(Beginning of GIVEN ENTRIES)
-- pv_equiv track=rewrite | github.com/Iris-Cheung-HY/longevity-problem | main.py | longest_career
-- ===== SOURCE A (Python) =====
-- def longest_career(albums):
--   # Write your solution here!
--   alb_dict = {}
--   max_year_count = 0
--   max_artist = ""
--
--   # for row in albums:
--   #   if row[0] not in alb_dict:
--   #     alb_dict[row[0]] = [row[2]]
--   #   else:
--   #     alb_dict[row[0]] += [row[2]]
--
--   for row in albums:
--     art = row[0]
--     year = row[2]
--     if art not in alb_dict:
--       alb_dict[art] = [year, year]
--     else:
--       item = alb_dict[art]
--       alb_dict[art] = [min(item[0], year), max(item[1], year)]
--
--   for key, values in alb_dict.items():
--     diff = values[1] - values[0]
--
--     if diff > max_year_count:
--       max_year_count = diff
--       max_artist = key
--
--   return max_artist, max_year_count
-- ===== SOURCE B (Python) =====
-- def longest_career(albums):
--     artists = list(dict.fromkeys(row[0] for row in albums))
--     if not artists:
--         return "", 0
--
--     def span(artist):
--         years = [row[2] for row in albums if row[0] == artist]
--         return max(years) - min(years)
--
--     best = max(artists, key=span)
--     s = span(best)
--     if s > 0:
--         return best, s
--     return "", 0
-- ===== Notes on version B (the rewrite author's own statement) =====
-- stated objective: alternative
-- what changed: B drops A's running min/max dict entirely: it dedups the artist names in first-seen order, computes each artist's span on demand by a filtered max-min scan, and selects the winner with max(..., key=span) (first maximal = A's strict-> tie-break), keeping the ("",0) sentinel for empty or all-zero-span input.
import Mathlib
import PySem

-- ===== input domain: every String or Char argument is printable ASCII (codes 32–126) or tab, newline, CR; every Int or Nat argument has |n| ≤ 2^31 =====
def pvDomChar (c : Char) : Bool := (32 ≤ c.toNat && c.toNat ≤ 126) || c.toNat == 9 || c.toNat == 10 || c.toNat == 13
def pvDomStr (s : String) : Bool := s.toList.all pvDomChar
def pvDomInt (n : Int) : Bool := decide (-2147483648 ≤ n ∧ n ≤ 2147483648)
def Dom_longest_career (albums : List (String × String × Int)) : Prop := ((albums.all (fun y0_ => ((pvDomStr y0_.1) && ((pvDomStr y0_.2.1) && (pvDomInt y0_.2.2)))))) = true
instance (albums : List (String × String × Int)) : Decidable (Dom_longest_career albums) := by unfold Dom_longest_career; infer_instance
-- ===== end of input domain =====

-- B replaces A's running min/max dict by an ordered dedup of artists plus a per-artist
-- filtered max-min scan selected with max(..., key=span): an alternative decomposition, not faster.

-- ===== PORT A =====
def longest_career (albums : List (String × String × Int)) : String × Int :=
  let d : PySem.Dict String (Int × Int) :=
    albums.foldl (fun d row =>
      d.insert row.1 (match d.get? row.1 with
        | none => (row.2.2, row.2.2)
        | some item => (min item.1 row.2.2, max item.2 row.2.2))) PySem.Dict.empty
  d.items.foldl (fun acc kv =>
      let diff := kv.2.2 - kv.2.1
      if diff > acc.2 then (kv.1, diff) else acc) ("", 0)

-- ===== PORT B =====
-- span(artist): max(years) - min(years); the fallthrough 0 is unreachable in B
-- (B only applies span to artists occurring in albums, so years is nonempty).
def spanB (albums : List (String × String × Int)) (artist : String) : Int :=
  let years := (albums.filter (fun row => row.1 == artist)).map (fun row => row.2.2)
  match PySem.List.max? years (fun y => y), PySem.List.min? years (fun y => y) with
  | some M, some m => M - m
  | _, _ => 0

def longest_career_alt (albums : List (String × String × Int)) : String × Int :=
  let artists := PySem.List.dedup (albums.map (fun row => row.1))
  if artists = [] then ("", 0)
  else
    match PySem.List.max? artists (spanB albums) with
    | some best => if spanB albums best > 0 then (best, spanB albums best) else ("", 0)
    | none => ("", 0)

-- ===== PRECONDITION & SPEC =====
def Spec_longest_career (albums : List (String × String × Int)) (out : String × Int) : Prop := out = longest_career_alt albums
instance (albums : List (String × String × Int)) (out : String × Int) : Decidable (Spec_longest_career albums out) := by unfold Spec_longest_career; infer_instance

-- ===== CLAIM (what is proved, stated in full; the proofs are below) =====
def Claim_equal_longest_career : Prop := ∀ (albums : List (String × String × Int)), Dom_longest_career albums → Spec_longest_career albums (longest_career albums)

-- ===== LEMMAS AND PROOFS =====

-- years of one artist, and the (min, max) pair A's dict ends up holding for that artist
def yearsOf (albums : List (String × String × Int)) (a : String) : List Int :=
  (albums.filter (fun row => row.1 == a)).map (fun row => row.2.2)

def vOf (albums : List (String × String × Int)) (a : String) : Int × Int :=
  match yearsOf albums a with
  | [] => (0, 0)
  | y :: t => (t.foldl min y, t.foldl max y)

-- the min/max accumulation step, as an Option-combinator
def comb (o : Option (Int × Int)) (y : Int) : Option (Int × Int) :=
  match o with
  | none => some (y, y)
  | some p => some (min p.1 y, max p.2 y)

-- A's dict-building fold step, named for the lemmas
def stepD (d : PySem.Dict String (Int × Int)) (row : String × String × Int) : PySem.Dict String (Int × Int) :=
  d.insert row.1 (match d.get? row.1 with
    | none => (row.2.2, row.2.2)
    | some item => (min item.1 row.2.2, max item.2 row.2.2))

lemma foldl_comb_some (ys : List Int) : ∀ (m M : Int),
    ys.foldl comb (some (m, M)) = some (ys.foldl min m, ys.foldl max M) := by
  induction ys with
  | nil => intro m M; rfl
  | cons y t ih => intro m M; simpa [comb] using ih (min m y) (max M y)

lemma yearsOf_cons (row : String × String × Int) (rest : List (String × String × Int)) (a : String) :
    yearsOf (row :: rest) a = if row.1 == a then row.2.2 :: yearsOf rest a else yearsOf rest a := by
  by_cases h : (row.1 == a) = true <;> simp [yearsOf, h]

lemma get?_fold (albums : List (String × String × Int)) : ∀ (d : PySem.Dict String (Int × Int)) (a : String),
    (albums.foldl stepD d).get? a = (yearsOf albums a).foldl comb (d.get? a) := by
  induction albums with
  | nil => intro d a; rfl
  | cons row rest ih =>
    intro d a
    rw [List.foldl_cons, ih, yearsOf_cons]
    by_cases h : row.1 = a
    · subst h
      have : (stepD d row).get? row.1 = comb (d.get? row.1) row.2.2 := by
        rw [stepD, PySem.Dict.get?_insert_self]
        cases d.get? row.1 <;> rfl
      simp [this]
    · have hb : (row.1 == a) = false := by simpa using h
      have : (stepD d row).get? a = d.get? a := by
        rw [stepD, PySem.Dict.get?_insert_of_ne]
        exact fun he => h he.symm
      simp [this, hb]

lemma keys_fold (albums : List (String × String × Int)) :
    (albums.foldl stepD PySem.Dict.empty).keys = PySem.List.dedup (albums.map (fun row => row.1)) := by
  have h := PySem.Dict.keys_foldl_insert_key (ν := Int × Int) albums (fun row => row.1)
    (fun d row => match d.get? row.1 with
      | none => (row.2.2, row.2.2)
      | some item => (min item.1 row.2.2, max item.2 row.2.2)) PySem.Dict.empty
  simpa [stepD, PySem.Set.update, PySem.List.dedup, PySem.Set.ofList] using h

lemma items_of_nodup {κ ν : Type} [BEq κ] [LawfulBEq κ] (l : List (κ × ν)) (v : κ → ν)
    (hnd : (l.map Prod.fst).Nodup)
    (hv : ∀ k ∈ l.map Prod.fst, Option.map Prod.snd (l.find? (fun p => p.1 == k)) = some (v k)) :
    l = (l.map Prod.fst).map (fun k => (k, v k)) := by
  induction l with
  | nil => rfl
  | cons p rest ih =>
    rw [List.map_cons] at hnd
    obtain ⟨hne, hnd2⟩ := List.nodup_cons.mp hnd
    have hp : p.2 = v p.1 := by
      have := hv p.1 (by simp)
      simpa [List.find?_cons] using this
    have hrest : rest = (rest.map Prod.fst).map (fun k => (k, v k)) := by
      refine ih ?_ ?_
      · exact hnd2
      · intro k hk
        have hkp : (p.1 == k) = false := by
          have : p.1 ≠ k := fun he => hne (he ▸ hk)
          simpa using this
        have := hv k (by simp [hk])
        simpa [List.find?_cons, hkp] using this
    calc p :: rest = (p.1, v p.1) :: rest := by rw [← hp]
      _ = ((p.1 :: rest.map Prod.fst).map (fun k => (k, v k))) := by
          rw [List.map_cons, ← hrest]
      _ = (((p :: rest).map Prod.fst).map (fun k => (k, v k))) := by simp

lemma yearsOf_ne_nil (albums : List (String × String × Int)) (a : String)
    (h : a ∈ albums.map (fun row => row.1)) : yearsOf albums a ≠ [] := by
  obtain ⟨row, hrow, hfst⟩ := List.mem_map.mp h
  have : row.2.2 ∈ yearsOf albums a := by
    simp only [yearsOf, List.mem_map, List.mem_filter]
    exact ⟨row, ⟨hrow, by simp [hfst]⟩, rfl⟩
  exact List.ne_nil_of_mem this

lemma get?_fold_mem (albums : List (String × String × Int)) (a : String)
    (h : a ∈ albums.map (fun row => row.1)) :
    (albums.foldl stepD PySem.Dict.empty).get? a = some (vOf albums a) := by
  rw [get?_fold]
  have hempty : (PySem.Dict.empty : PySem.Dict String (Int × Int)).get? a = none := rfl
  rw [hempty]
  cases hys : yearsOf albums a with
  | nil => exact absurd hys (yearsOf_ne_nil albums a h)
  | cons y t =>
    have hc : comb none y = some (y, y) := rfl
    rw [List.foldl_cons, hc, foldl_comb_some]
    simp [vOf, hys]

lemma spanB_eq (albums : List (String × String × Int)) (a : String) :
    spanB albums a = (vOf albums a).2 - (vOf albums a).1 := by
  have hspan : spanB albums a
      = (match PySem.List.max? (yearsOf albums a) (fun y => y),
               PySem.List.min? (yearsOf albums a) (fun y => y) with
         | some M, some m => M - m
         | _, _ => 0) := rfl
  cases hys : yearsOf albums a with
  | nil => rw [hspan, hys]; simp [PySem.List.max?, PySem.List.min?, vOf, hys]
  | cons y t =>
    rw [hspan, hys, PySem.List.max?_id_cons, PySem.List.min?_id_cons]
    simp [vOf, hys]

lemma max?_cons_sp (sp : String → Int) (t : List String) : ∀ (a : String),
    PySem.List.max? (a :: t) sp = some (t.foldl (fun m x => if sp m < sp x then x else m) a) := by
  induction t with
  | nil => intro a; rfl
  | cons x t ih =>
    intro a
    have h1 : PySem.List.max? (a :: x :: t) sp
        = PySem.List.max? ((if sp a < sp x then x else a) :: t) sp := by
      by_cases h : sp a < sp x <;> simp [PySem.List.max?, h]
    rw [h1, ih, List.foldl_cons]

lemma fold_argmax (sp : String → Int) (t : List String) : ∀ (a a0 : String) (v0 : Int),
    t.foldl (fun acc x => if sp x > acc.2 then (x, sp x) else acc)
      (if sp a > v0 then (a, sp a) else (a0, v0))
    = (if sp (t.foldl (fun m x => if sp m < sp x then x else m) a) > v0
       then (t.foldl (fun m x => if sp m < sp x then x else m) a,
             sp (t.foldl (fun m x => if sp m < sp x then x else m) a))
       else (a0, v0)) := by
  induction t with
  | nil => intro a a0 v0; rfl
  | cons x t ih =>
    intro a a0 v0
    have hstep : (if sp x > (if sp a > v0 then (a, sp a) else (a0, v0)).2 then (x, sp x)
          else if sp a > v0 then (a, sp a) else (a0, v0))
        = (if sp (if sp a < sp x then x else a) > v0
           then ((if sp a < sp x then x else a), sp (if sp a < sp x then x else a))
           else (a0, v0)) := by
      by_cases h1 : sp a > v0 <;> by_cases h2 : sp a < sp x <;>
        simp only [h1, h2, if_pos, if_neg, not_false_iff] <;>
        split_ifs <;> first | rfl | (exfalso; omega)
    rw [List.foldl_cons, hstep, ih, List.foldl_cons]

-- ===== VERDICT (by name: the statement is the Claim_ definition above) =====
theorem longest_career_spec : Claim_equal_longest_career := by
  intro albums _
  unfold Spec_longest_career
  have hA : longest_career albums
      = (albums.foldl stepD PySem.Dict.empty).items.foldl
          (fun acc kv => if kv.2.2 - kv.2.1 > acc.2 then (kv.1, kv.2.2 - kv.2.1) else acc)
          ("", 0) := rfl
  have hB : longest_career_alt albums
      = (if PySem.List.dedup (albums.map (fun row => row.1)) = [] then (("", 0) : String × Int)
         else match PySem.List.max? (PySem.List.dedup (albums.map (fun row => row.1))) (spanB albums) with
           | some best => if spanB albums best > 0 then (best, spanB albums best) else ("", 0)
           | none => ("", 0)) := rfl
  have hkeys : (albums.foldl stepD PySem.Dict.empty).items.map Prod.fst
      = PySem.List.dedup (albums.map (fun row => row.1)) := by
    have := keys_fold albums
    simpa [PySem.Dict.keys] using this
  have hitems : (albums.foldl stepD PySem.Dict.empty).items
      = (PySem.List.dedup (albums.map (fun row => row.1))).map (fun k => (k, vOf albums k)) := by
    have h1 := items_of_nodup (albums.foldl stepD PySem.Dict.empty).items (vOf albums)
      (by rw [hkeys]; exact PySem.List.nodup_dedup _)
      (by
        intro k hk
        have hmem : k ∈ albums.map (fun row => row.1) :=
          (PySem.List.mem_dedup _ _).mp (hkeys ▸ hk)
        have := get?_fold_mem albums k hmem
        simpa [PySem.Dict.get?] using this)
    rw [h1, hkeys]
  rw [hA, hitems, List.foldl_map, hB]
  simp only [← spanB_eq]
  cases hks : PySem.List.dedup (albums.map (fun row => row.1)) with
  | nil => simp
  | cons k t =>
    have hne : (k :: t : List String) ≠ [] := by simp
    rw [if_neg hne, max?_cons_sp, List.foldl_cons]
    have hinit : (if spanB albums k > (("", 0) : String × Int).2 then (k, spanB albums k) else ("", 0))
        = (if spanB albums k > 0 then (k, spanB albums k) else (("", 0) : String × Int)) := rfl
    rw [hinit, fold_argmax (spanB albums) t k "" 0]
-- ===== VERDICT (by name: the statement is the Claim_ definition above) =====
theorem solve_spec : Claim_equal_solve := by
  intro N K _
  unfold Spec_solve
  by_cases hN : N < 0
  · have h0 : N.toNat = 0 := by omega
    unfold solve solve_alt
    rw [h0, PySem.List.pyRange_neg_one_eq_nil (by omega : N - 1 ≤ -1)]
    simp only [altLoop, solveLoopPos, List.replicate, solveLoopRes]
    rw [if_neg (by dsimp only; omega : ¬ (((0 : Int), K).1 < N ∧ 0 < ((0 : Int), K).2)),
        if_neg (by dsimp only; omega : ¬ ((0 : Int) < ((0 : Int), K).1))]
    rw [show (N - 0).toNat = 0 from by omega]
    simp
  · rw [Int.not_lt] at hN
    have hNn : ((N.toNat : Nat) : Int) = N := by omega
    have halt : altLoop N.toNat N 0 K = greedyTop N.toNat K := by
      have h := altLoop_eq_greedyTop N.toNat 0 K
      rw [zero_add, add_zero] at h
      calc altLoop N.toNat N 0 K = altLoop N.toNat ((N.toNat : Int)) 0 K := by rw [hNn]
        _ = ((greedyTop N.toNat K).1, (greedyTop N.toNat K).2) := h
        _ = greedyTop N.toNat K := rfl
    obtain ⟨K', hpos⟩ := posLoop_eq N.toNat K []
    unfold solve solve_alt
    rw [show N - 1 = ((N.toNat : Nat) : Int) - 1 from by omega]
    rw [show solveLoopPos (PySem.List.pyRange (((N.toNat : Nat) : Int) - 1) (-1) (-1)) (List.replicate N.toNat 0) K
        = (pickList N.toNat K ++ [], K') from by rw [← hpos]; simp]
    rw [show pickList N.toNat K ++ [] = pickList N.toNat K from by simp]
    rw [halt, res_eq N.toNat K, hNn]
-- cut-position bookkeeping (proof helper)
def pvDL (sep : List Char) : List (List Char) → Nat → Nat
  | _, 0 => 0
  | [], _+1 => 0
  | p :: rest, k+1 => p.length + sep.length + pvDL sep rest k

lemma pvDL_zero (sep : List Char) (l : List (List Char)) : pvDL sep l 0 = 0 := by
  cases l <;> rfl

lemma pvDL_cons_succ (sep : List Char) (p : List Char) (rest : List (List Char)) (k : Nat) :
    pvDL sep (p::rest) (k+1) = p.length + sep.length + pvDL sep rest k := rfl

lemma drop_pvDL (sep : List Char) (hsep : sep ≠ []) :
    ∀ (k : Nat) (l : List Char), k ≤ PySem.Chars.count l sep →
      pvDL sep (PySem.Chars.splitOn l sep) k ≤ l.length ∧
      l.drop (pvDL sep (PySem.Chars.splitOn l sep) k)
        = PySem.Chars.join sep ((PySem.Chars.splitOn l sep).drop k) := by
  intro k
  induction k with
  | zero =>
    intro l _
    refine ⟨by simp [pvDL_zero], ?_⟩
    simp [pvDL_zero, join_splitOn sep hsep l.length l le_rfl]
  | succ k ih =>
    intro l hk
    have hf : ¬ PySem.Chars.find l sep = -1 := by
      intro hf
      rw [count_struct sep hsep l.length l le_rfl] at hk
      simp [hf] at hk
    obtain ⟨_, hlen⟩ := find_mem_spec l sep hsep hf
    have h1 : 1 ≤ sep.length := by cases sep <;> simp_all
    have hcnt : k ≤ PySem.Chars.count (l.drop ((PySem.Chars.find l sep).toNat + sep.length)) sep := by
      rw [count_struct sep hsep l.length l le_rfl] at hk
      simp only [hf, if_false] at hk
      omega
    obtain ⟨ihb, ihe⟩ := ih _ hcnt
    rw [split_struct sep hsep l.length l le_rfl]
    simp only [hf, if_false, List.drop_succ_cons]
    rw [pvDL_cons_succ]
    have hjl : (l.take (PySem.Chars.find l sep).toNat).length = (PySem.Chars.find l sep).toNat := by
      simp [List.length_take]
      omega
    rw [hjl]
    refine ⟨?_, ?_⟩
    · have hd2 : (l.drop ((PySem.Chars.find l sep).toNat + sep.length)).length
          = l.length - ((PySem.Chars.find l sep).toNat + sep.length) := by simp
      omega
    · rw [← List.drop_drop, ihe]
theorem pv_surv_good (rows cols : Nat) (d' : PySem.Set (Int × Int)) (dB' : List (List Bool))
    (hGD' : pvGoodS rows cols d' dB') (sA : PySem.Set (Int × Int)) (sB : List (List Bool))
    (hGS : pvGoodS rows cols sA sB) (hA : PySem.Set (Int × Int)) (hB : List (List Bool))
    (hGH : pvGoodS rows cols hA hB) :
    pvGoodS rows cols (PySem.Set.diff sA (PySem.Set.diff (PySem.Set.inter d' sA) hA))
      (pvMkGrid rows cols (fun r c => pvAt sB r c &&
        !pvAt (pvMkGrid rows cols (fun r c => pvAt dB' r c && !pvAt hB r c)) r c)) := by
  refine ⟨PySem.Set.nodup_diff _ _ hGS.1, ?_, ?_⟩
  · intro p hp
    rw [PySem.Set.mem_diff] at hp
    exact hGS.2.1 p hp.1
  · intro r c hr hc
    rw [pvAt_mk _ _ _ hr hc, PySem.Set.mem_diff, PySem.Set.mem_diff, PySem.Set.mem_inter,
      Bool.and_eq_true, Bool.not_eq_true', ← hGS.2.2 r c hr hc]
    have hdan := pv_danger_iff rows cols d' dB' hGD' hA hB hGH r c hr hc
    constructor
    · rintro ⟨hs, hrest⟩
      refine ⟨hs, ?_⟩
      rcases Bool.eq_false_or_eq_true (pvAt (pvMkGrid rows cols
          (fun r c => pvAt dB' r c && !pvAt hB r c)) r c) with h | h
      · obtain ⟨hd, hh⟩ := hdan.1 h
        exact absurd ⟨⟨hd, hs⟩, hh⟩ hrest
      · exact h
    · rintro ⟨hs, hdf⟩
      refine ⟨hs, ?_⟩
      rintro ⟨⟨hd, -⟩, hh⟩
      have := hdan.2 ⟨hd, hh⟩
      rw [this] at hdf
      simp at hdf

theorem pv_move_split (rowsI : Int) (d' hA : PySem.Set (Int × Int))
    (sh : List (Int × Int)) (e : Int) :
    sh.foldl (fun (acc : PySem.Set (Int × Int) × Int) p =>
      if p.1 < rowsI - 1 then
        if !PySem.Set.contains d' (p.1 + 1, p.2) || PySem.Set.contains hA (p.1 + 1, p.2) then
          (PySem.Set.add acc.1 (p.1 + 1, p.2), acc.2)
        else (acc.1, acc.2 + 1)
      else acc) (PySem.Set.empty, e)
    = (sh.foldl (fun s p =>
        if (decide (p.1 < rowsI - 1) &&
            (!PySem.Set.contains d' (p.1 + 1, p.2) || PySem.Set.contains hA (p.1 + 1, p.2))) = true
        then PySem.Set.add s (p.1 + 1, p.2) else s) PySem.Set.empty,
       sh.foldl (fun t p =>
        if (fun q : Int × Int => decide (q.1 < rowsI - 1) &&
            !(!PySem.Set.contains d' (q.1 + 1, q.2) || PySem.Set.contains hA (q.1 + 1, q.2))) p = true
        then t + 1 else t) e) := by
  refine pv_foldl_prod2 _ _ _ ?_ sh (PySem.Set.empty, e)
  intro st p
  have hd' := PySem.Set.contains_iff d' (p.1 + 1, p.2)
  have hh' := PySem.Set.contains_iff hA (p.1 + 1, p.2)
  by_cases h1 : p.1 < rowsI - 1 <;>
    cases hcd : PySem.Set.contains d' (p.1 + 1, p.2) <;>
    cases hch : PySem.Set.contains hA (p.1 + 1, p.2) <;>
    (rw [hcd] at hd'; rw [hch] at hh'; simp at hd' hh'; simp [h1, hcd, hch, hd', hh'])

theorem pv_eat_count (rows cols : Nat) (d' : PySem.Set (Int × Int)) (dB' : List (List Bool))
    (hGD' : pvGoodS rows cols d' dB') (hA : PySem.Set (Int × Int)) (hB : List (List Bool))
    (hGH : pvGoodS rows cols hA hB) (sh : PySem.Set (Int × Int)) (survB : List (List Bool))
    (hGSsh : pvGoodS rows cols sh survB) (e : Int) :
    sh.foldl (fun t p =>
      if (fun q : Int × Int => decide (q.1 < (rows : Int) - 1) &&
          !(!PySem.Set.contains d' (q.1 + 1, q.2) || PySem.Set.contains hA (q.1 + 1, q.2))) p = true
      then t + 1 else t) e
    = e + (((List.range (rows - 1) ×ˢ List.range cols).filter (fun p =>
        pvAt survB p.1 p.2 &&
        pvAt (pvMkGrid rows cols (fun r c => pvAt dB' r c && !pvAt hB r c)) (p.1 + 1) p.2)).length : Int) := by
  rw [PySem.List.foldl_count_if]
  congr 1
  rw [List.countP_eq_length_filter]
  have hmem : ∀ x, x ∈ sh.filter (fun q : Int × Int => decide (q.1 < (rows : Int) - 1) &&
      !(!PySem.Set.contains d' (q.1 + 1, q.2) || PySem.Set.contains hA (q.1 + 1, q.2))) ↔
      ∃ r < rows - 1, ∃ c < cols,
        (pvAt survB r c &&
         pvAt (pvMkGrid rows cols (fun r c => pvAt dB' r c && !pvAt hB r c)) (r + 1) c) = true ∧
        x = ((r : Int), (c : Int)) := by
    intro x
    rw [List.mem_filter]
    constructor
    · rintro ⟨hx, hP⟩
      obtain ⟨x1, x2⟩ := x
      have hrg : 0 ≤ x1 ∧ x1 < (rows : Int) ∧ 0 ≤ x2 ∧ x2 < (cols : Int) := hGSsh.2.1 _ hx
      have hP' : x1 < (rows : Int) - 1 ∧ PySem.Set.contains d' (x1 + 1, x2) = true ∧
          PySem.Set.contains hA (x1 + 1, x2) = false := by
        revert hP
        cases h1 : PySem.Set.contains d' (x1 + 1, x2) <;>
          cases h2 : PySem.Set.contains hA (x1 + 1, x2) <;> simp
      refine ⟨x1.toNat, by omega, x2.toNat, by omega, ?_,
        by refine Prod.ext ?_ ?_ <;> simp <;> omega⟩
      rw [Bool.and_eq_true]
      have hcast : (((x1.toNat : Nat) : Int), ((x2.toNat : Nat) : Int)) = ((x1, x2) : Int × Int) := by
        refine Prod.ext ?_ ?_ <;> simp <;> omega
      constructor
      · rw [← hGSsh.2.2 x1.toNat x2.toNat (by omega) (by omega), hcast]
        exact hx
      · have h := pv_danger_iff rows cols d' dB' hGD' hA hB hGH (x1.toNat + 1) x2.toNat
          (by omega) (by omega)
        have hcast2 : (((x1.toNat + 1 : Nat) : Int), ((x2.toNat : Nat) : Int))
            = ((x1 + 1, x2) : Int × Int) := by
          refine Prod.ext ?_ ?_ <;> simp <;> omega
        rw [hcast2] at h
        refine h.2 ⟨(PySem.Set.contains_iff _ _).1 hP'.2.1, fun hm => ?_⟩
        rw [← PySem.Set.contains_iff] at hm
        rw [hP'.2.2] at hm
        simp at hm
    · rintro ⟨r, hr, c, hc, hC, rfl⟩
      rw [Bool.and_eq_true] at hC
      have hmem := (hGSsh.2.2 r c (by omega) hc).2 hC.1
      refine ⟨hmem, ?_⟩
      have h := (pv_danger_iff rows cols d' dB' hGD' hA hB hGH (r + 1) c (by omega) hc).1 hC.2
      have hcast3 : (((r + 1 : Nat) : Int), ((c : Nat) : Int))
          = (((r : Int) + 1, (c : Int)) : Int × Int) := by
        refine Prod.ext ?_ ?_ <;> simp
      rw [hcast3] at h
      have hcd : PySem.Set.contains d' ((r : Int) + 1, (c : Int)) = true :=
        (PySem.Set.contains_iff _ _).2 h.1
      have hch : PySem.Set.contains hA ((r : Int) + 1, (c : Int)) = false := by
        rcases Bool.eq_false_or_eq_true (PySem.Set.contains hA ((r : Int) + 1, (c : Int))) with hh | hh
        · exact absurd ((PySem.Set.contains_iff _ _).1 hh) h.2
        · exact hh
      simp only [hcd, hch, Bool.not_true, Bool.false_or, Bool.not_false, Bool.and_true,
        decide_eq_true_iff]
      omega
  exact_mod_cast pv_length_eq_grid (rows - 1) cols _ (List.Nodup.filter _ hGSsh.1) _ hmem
(End of GIVEN ENTRIES)
> **WHAT IS BEING ASKED**
Give the exact lines, and only those, from the line containing "lemma get?_fold_mem (albums" through the line containing "lemma spanB_eq (albums" in the entries above.

> **TASK SOLUTION**
lemma get?_fold_mem (albums : List (String × String × Int)) (a : String)
    (h : a ∈ albums.map (fun row => row.1)) :
    (albums.foldl stepD PySem.Dict.empty).get? a = some (vOf albums a) := by
  rw [get?_fold]
  have hempty : (PySem.Dict.empty : PySem.Dict String (Int × Int)).get? a = none := rfl
  rw [hempty]
  cases hys : yearsOf albums a with
  | nil => exact absurd hys (yearsOf_ne_nil albums a h)
  | cons y t =>
    have hc : comb none y = some (y, y) := rfl
    rw [List.foldl_cons, hc, foldl_comb_some]
    simp [vOf, hys]

lemma spanB_eq (albums : List (String × String × Int)) (a : String) :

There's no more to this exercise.